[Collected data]
────────────────────────────────────────
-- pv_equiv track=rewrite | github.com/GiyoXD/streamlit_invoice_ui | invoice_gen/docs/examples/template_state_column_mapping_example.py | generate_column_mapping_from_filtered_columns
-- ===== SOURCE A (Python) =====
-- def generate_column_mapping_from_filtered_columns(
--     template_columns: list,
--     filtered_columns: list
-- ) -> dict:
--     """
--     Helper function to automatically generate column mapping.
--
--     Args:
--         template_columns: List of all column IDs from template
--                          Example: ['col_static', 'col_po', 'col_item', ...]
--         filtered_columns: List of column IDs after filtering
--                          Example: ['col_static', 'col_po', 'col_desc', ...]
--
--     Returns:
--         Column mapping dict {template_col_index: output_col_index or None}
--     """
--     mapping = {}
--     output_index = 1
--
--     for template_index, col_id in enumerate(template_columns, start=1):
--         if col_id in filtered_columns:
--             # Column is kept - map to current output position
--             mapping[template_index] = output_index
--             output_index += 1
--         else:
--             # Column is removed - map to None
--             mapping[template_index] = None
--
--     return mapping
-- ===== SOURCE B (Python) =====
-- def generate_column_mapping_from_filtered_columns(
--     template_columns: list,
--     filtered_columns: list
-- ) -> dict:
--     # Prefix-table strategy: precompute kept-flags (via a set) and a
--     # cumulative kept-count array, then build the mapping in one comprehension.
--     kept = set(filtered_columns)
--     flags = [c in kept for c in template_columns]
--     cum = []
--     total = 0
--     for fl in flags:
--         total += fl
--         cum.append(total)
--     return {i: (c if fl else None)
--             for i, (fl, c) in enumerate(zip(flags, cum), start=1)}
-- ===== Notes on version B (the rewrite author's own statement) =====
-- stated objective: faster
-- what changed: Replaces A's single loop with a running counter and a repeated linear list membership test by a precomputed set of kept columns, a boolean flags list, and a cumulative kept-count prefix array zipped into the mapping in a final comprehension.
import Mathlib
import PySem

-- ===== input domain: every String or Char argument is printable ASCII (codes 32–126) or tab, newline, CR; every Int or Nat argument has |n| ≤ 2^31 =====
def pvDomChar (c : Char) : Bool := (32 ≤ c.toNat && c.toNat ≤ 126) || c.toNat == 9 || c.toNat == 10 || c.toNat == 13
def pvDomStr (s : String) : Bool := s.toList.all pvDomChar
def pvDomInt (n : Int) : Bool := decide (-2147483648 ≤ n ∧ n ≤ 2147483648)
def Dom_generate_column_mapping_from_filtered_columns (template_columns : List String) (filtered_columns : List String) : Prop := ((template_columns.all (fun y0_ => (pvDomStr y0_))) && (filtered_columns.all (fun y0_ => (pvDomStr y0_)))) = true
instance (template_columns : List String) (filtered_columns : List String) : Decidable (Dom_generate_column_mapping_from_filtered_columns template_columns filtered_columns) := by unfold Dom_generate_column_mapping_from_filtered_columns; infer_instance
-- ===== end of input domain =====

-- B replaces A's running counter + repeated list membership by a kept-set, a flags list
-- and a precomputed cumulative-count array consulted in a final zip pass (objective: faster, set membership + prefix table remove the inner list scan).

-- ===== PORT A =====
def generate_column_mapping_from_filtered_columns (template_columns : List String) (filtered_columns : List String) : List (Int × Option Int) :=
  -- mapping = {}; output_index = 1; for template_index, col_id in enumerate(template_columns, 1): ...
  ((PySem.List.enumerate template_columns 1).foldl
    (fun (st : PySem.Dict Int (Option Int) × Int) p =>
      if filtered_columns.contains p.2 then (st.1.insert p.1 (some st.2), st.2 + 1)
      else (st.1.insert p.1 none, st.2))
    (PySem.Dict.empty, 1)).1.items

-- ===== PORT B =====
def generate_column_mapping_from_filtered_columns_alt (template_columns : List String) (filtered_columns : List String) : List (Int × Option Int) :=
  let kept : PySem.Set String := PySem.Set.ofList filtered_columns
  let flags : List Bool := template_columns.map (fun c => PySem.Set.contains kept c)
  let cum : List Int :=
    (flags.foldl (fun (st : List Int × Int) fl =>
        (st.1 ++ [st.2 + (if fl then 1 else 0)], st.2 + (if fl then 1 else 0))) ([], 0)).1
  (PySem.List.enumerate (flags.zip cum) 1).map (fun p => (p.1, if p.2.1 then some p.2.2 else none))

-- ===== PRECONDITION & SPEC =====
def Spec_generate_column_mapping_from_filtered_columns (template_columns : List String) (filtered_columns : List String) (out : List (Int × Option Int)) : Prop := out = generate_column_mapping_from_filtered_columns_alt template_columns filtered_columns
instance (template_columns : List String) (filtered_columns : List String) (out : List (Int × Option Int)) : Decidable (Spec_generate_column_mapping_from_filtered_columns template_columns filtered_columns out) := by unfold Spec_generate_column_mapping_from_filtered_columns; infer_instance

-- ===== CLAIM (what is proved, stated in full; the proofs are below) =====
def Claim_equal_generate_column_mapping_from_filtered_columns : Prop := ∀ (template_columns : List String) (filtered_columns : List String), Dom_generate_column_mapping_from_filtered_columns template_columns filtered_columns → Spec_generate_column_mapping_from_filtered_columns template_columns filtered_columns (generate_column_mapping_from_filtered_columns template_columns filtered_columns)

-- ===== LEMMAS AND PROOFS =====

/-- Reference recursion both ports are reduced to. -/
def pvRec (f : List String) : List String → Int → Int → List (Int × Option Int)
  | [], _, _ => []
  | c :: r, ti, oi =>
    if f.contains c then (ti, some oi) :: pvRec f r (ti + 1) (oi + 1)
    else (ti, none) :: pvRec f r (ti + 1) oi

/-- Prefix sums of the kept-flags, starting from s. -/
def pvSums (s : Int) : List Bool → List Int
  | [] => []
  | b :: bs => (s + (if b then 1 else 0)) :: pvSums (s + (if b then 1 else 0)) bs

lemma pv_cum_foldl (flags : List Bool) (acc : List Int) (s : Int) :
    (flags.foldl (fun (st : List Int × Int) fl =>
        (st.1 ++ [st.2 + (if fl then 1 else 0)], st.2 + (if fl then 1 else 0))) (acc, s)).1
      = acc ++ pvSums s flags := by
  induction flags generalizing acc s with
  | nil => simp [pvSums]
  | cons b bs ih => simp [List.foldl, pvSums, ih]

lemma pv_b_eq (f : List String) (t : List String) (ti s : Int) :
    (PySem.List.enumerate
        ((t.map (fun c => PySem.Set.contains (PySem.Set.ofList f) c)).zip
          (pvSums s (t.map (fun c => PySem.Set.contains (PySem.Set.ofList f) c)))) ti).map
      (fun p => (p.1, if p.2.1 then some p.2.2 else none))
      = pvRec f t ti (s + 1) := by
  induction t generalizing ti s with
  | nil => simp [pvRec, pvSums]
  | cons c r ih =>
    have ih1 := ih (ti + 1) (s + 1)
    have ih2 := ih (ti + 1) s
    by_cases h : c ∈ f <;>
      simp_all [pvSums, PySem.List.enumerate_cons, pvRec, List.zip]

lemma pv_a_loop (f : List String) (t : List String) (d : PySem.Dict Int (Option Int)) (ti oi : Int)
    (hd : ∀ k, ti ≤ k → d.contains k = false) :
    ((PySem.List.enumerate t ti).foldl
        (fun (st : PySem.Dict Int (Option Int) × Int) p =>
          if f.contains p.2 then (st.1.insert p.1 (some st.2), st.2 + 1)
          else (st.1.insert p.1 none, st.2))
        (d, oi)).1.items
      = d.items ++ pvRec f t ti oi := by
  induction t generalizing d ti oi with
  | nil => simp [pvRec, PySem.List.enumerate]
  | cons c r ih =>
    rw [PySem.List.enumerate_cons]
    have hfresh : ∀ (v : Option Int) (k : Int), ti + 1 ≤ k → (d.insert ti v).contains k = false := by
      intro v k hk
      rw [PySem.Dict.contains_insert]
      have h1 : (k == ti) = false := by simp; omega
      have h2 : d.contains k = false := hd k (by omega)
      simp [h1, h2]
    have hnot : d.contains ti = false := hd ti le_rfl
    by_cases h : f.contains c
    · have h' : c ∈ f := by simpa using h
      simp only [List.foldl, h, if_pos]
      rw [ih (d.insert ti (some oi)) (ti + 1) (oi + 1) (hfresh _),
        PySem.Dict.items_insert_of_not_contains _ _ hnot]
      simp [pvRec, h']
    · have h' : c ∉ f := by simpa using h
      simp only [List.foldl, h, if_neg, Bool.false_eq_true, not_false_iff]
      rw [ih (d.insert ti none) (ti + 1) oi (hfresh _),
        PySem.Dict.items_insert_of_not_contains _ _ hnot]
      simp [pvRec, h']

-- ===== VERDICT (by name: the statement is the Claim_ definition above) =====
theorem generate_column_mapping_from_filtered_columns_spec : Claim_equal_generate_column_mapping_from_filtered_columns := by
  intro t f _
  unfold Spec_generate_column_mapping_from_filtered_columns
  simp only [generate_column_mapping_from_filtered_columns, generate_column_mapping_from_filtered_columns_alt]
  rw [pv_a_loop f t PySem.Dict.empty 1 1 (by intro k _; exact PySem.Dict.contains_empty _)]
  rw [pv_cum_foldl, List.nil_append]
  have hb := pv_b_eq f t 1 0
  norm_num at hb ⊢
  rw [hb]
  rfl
────────────────────────────────────────
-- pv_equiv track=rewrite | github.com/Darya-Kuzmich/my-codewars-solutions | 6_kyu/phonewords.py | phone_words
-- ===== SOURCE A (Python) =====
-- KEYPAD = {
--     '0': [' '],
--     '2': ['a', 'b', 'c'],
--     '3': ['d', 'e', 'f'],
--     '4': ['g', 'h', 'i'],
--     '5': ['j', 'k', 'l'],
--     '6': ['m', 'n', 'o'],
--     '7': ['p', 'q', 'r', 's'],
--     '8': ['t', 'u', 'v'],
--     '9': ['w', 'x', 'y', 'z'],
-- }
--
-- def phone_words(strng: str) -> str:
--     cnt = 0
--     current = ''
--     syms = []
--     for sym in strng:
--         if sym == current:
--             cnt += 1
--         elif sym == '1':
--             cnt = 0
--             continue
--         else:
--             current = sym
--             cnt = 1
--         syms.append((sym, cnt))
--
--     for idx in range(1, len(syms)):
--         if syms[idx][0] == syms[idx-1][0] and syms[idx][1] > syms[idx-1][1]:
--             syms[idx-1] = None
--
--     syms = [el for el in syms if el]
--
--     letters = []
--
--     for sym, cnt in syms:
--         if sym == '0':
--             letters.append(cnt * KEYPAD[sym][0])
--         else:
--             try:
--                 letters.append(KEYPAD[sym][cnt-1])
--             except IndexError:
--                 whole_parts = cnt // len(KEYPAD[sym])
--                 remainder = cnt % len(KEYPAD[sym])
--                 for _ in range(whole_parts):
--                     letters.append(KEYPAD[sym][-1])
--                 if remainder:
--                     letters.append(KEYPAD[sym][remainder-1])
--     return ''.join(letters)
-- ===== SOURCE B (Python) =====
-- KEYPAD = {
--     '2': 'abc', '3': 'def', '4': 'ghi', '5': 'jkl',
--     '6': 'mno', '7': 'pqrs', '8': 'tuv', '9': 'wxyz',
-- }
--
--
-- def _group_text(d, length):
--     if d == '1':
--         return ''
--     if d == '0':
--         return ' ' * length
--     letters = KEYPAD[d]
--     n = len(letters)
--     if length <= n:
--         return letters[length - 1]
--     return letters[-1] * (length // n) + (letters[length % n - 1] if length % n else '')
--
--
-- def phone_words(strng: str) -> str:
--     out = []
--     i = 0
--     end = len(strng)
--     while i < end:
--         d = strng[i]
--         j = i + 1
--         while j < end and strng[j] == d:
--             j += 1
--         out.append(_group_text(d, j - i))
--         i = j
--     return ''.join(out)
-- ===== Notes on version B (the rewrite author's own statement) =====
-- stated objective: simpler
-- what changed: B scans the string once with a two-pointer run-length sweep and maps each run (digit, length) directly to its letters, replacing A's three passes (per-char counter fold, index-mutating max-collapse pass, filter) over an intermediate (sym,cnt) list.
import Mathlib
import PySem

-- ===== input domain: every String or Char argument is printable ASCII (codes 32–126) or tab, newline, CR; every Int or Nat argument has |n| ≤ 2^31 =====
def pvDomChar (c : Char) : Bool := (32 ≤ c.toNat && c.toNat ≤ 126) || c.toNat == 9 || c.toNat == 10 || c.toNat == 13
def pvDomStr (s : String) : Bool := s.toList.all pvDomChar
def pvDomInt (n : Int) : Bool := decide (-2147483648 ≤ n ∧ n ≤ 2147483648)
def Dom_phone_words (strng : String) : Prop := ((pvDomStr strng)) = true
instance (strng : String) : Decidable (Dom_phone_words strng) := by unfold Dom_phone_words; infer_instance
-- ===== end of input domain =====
────────────────────────────────────────
_WORK TO COMPLETE_: In the entries above, find every line with the word "remainder" and list it.

_RESULT_:
--                 remainder = cnt % len(KEYPAD[sym])
--                 if remainder:
--                     letters.append(KEYPAD[sym][remainder-1])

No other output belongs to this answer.